■ Entries shown:
-- pv_equiv track=rewrite | github.com/suwon205/algorithm | 프로그래머스/2/42587. 프로세스/프로세스.py | solution
-- ===== SOURCE A (Python) =====
-- from collections import deque
--
-- def solution(priorities, location):
--     answer = 0
--     lst = deque()
--     for idx in range(len(priorities)):
--         lst.append([idx, priorities[idx]])
--     while lst:
--         maxP = max(lst, key = lambda x : x[1])[1]
--         job = lst.popleft()
--         if maxP == job[1]: # 현재 작업이 가장 높은 우선 순위를 가진 경우
--             answer += 1
--             if job[0] == location:  # 원하는 작업이 완료된 경우
--                 break
--         else:
--             lst.append(job)
--     return answer
-- ===== SOURCE B (Python) =====
-- def solution(priorities, location):
--     # One "find first max" per executed process instead of rotating one element
--     # at a time with a max() recomputation per rotation.
--     answer = 0
--     order = list(range(len(priorities)))
--     while order:
--         m = max(priorities[i] for i in order)
--         j = next(k for k, i in enumerate(order) if priorities[i] == m)
--         answer += 1
--         if order[j] == location:
--             break
--         order = order[j + 1:] + order[:j]
--     return answer
-- ===== Notes on version B (the rewrite author's own statement) =====
-- stated objective: faster
-- what changed: B jumps directly to the first maximal-priority process each step (one linear scan per executed process, moving the skipped prefix to the back in one slice), instead of A's deque simulation that rotates one element at a time and recomputes max() on every rotation.
import Mathlib
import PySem

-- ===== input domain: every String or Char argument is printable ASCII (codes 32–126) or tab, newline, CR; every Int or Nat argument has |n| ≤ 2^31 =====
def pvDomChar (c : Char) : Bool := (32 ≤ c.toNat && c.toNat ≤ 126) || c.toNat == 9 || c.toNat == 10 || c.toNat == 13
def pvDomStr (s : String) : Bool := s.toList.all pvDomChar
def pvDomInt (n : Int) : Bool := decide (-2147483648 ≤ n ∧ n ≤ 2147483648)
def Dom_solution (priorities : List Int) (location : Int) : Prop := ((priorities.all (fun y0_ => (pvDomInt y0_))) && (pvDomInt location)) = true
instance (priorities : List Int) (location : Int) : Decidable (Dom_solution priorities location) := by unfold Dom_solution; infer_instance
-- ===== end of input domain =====

-- B replaces A's one-rotation-per-iteration deque simulation (max() recomputed on
-- every rotation) by jumping straight to the first maximal-priority process each
-- step; measurably faster on the timing inputs.

-- ===== PORT A =====
-- maxP = max(lst, key=lambda x: x[1])[1]; the list is nonempty wherever A evaluates it
def solMaxSnd (q : List (Int × Int)) : Int :=
  ((PySem.List.max? q (fun x => x.2)).getD (0, 0)).2

-- measure for A's while-loop: index of the first maximal-priority job in the deque
def solFirstMax (q : List (Int × Int)) : Nat :=
  q.findIdx (fun x => x.2 == solMaxSnd q)

-- termination facts for A's loop (cited by decreasing_by)
theorem solMaxSnd_spec (q : List (Int × Int)) (hq : q ≠ []) :
    ∃ m ∈ q, m.2 = solMaxSnd q ∧ ∀ y ∈ q, y.2 ≤ solMaxSnd q := by
  rcases hm : PySem.List.max? q (fun x => x.2) with _ | m
  · exact absurd ((PySem.List.max?_eq_none_iff q _).1 hm) hq
  · exact ⟨m, PySem.List.max?_mem hm, by simp [solMaxSnd, hm],
      fun y hy => by simpa [solMaxSnd, hm] using PySem.List.max?_isMax hm y hy⟩

theorem solFirstMax_lt (q : List (Int × Int)) (hq : q ≠ []) :
    solFirstMax q < q.length := by
  obtain ⟨m, hmem, hval, -⟩ := solMaxSnd_spec q hq
  exact List.findIdx_lt_length.2 ⟨m, hmem, by simp [hval]⟩

theorem solMaxSnd_rot (job : Int × Int) (rest : List (Int × Int))
    (h : job.2 ≠ solMaxSnd (job :: rest)) :
    solMaxSnd (rest ++ [job]) = solMaxSnd (job :: rest) := by
  obtain ⟨m, hmem, hval, hmax⟩ := solMaxSnd_spec (job :: rest) (by simp)
  have hmr : m ∈ rest := by
    rcases List.mem_cons.1 hmem with h' | h'
    · exact absurd (h' ▸ hval) h
    · exact h'
  obtain ⟨m', hmem', hval', hmax'⟩ := solMaxSnd_spec (rest ++ [job]) (by simp)
  have h1 : solMaxSnd (job :: rest) ≤ solMaxSnd (rest ++ [job]) := by
    have := hmax' m (by simp [hmr]); omega
  have h2 : solMaxSnd (rest ++ [job]) ≤ solMaxSnd (job :: rest) := by
    have : m' ∈ job :: rest := by
      rcases List.mem_append.1 hmem' with h' | h' <;> simp_all
    have := hmax m' this; omega
  omega

theorem solFirstMax_rot (job : Int × Int) (rest : List (Int × Int))
    (h : job.2 ≠ solMaxSnd (job :: rest)) :
    solFirstMax (rest ++ [job]) < solFirstMax (job :: rest) := by
  have hrot := solMaxSnd_rot job rest h
  have hlt : solFirstMax (job :: rest) < (job :: rest).length :=
    solFirstMax_lt _ (by simp)
  have hcons : solFirstMax (job :: rest)
      = rest.findIdx (fun x => x.2 == solMaxSnd (job :: rest)) + 1 := by
    have hb : (job.2 == solMaxSnd (job :: rest)) = false := by simpa using h
    simp [solFirstMax, List.findIdx_cons, hb]
  have hrlt : rest.findIdx (fun x => x.2 == solMaxSnd (job :: rest)) < rest.length := by
    simp at hlt; omega
  have happ : solFirstMax (rest ++ [job])
      = rest.findIdx (fun x => x.2 == solMaxSnd (job :: rest)) := by
    simp only [solFirstMax, hrot, List.findIdx_append, if_pos hrlt]
  omega

-- A's while-loop: pop the front, execute it if it has the maximal priority,
-- otherwise push it to the back
def solLoopA (location : Int) : List (Int × Int) → Int → Int
  | [], answer => answer
  | job :: rest, answer =>
    let maxP := solMaxSnd (job :: rest)
    if maxP == job.2 then
      if job.1 == location then answer + 1 else solLoopA location rest (answer + 1)
    else solLoopA location (rest ++ [job]) answer
  termination_by q _ => (q.length, solFirstMax q)
  decreasing_by
  · exact Prod.Lex.left _ _ (by simp)
  · rename_i hne
    have hl : (rest ++ [job]).length = (job :: rest).length := by simp
    rw [hl]
    exact Prod.Lex.right _ (solFirstMax_rot job rest (fun hh => hne (beq_iff_eq.mpr hh.symm)))

def solution (priorities : List Int) (location : Int) : Int :=
  solLoopA location (PySem.List.enumerate priorities) 0

-- ===== PORT B =====
-- priorities[i] (every index B looks up is in range)
def solPri (priorities : List Int) (i : Int) : Int := PySem.List.pyGetD priorities i 0

-- termination fact for B's loop (cited by decreasing_by): the first max is found
theorem solJ_lt (P : List Int) (o : Int) (os : List Int) :
    (o :: os).findIdx
        (fun i => solPri P i == (PySem.List.max? ((o :: os).map (solPri P)) (fun v => v)).getD 0)
      < (o :: os).length := by
  rcases hm : PySem.List.max? ((o :: os).map (solPri P)) (fun v => v) with _ | v
  · simp [PySem.List.max?_eq_none_iff] at hm
  · have hv := PySem.List.max?_mem hm
    obtain ⟨i, hi, hiv⟩ := List.mem_map.1 hv
    exact List.findIdx_lt_length.2 ⟨i, hi, by simp [hiv]⟩

-- B's while-loop: find the first process with maximal priority, execute it,
-- and move the processes skipped over to the back of the queue
def solLoopB (priorities : List Int) (location : Int) : List Int → Int → Int
  | [], answer => answer
  | o :: os, answer =>
    let m := (PySem.List.max? ((o :: os).map (solPri priorities)) (fun v => v)).getD 0
    let j := (o :: os).findIdx (fun i => solPri priorities i == m)
    if PySem.List.pyGetD (o :: os) (j : Int) 0 == location then answer + 1
    else solLoopB priorities location ((o :: os).drop (j + 1) ++ (o :: os).take j) (answer + 1)
  termination_by order _ => order.length
  decreasing_by
    have := solJ_lt priorities o os
    simp only [List.length_append, List.length_drop, List.length_take]
    simp at this ⊢; omega

def solution_alt (priorities : List Int) (location : Int) : Int :=
  solLoopB priorities location (PySem.List.pyRange 0 (PySem.List.len priorities)) 0

-- ===== PRECONDITION & SPEC =====
def Spec_solution (priorities : List Int) (location : Int) (out : Int) : Prop := out = solution_alt priorities location
instance (priorities : List Int) (location : Int) (out : Int) : Decidable (Spec_solution priorities location out) := by unfold Spec_solution; infer_instance

-- ===== CLAIM (what is proved, stated in full; the proofs are below) =====
def Claim_equal_solution : Prop := ∀ (priorities : List Int) (location : Int), Dom_solution priorities location → Spec_solution priorities location (solution priorities location)

-- ===== LEMMAS AND PROOFS =====

-- A's loop, run from a queue whose first maximal job sits at index j, does j
-- rotations and then executes that job.
theorem solLoopA_exec (location : Int) :
    ∀ (j : Nat) (q : List (Int × Int)) (ans : Int), q ≠ [] → solFirstMax q = j →
      solLoopA location q ans =
        (if (q.getD j (0, 0)).1 == location then ans + 1
         else solLoopA location (q.drop (j + 1) ++ q.take j) (ans + 1)) := by
  intro j
  induction j with
  | zero =>
    intro q ans hq h0
    obtain ⟨job, rest, rfl⟩ := List.exists_cons_of_ne_nil hq
    by_cases hp : (job.2 == solMaxSnd (job :: rest)) = true
    · rw [solLoopA]
      simp only [if_pos (beq_iff_eq.mpr (beq_iff_eq.mp hp).symm)]
      simp
    · exfalso
      simp only [solFirstMax, List.findIdx_cons, hp, cond_false] at h0
      omega
  | succ j IH =>
    intro q ans hq hsucc
    obtain ⟨job, rest, rfl⟩ := List.exists_cons_of_ne_nil hq
    by_cases hp : (job.2 == solMaxSnd (job :: rest)) = true
    · exfalso
      simp only [solFirstMax, List.findIdx_cons, hp, cond_true] at hsucc
      omega
    · have hne : job.2 ≠ solMaxSnd (job :: rest) := by simpa using hp
      have hrest : rest.findIdx (fun x => x.2 == solMaxSnd (job :: rest)) = j := by
        simp only [solFirstMax, List.findIdx_cons, hp, cond_false] at hsucc
        omega
      have hjlt : j < rest.length := by
        have := solFirstMax_lt (job :: rest) (by simp)
        rw [hsucc] at this
        simp at this
        omega
      have hrot := solMaxSnd_rot job rest hne
      have hfm : solFirstMax (rest ++ [job]) = j := by
        simp only [solFirstMax, hrot, List.findIdx_append, if_pos (hrest ▸ hjlt)]
        exact hrest
      have e1 : (rest ++ [job]).getD j (0, 0) = ((job :: rest).getD (j + 1) (0, 0)) := by
        rw [List.getD_cons_succ]
        simp [List.getD, List.getElem?_append_left hjlt]
      have e2 : (rest ++ [job]).drop (j + 1) ++ (rest ++ [job]).take j
          = (job :: rest).drop (j + 1 + 1) ++ (job :: rest).take (j + 1) := by
        rw [List.drop_append_of_le_length (by omega), List.take_append_of_le_length (by omega)]
        simp
      rw [solLoopA]
      simp only [if_neg (fun hc => hp (beq_iff_eq.mpr (beq_iff_eq.mp hc).symm))]
      rw [IH (rest ++ [job]) ans (by simp) hfm, e1, e2]

-- the value of max(values) equals the priority of the first max-by-priority job
theorem solMaxSnd_eq_maxVals (q : List (Int × Int)) (hq : q ≠ []) :
    solMaxSnd q = (PySem.List.max? (q.map Prod.snd) (fun v => v)).getD 0 := by
  obtain ⟨m, hmem, hval, hmax⟩ := solMaxSnd_spec q hq
  rcases hv : PySem.List.max? (q.map Prod.snd) (fun v => v) with _ | v
  · rw [PySem.List.max?_eq_none_iff] at hv
    simp_all
  · have hvm := PySem.List.max?_mem hv
    obtain ⟨x, hx, hxv⟩ := List.mem_map.1 hvm
    have h1 : v ≤ solMaxSnd q := hxv ▸ hmax x hx
    have h2 : solMaxSnd q ≤ v := by
      have := PySem.List.max?_isMax hv m.2 (List.mem_map_of_mem hmem)
      omega
    simp
    omega

-- bridge: A's loop on the (index, priority) queue equals B's loop on the index queue
theorem solLoop_bridge (P : List Int) (location : Int) :
    ∀ (n : Nat) (order : List Int) (ans : Int), order.length = n →
      solLoopA location (order.map (fun i => (i, solPri P i))) ans
        = solLoopB P location order ans := by
  intro n
  induction n using Nat.strong_induction_on with
  | _ n IH =>
    intro order ans hlen
    match order with
    | [] => simp [solLoopA, solLoopB]
    | o :: os =>
      have hqne : (o :: os).map (fun i => (i, solPri P i)) ≠ [] := by simp
      have hm : solMaxSnd ((o :: os).map (fun i => (i, solPri P i)))
          = (PySem.List.max? ((o :: os).map (solPri P)) (fun v => v)).getD 0 := by
        rw [solMaxSnd_eq_maxVals _ hqne, List.map_map]
        rfl
      have hj : solFirstMax ((o :: os).map (fun i => (i, solPri P i)))
          = (o :: os).findIdx (fun i => solPri P i ==
              (PySem.List.max? ((o :: os).map (solPri P)) (fun v => v)).getD 0) := by
        simp only [solFirstMax, hm, List.findIdx_map]
        rfl
      have hjlt : (o :: os).findIdx (fun i => solPri P i ==
              (PySem.List.max? ((o :: os).map (solPri P)) (fun v => v)).getD 0)
            < (o :: os).length := solJ_lt P o os
      rw [solLoopA_exec location _ _ ans hqne hj]
      rw [solLoopB]
      have e1 : (((o :: os).map (fun i => (i, solPri P i))).getD ((o :: os).findIdx
              (fun i => solPri P i ==
                (PySem.List.max? ((o :: os).map (solPri P)) (fun v => v)).getD 0)) (0, 0)).1
          = PySem.List.pyGetD (o :: os) (((o :: os).findIdx (fun i => solPri P i ==
              (PySem.List.max? ((o :: os).map (solPri P)) (fun v => v)).getD 0) : Nat) : Int) 0 := by
        rw [PySem.List.pyGetD_natCast]
        rw [List.getD_eq_getElem _ _ (by simpa using hjlt), List.getD_eq_getElem _ _ hjlt]
        rw [List.getElem_map]
      have e2 : ((o :: os).map (fun i => (i, solPri P i))).drop ((o :: os).findIdx
              (fun i => solPri P i ==
                (PySem.List.max? ((o :: os).map (solPri P)) (fun v => v)).getD 0) + 1)
            ++ ((o :: os).map (fun i => (i, solPri P i))).take ((o :: os).findIdx
              (fun i => solPri P i ==
                (PySem.List.max? ((o :: os).map (solPri P)) (fun v => v)).getD 0))
          = (((o :: os).drop ((o :: os).findIdx (fun i => solPri P i ==
                (PySem.List.max? ((o :: os).map (solPri P)) (fun v => v)).getD 0) + 1)
              ++ (o :: os).take ((o :: os).findIdx (fun i => solPri P i ==
                (PySem.List.max? ((o :: os).map (solPri P)) (fun v => v)).getD 0))).map
              (fun i => (i, solPri P i))) := by
        simp
      rw [e1, e2]
      by_cases hc : (PySem.List.pyGetD (o :: os) (((o :: os).findIdx (fun i => solPri P i ==
              (PySem.List.max? ((o :: os).map (solPri P)) (fun v => v)).getD 0) : Nat) : Int) 0
            == location) = true
      · simp only [if_pos hc]
      · simp only [if_neg hc]
        have hlt2 : ((o :: os).drop ((o :: os).findIdx (fun i => solPri P i ==
              (PySem.List.max? ((o :: os).map (solPri P)) (fun v => v)).getD 0) + 1)
            ++ (o :: os).take ((o :: os).findIdx (fun i => solPri P i ==
              (PySem.List.max? ((o :: os).map (solPri P)) (fun v => v)).getD 0))).length < n := by
          simp only [List.length_append, List.length_drop, List.length_take,
            List.length_cons] at hjlt hlen ⊢
          omega
        exact IH _ hlt2 _ (ans + 1) rfl

-- ===== VERDICT (by name: the statement is the Claim_ definition above) =====
theorem solution_spec : Claim_equal_solution := by
  intro P location _
  unfold Spec_solution solution solution_alt
  rw [PySem.List.enumerate_eq_map_pyRange P 0]
  exact solLoop_bridge P location _ _ 0 rfl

■ Work instructions: Within the listing above, the range opens at the line with "let j := (o" and closes at the line with "intro q ans hq h0". Reproduce exactly the lines of that range, including both ends.

■ Answer:
    let j := (o :: os).findIdx (fun i => solPri priorities i == m)
    if PySem.List.pyGetD (o :: os) (j : Int) 0 == location then answer + 1
    else solLoopB priorities location ((o :: os).drop (j + 1) ++ (o :: os).take j) (answer + 1)
  termination_by order _ => order.length
  decreasing_by
    have := solJ_lt priorities o os
    simp only [List.length_append, List.length_drop, List.length_take]
    simp at this ⊢; omega

def solution_alt (priorities : List Int) (location : Int) : Int :=
  solLoopB priorities location (PySem.List.pyRange 0 (PySem.List.len priorities)) 0

-- ===== PRECONDITION & SPEC =====
def Spec_solution (priorities : List Int) (location : Int) (out : Int) : Prop := out = solution_alt priorities location
instance (priorities : List Int) (location : Int) (out : Int) : Decidable (Spec_solution priorities location out) := by unfold Spec_solution; infer_instance

-- ===== CLAIM (what is proved, stated in full; the proofs are below) =====
def Claim_equal_solution : Prop := ∀ (priorities : List Int) (location : Int), Dom_solution priorities location → Spec_solution priorities location (solution priorities location)

-- ===== LEMMAS AND PROOFS =====

-- A's loop, run from a queue whose first maximal job sits at index j, does j
-- rotations and then executes that job.
theorem solLoopA_exec (location : Int) :
    ∀ (j : Nat) (q : List (Int × Int)) (ans : Int), q ≠ [] → solFirstMax q = j →
      solLoopA location q ans =
        (if (q.getD j (0, 0)).1 == location then ans + 1
         else solLoopA location (q.drop (j + 1) ++ q.take j) (ans + 1)) := by
  intro j
  induction j with
  | zero =>
    intro q ans hq h0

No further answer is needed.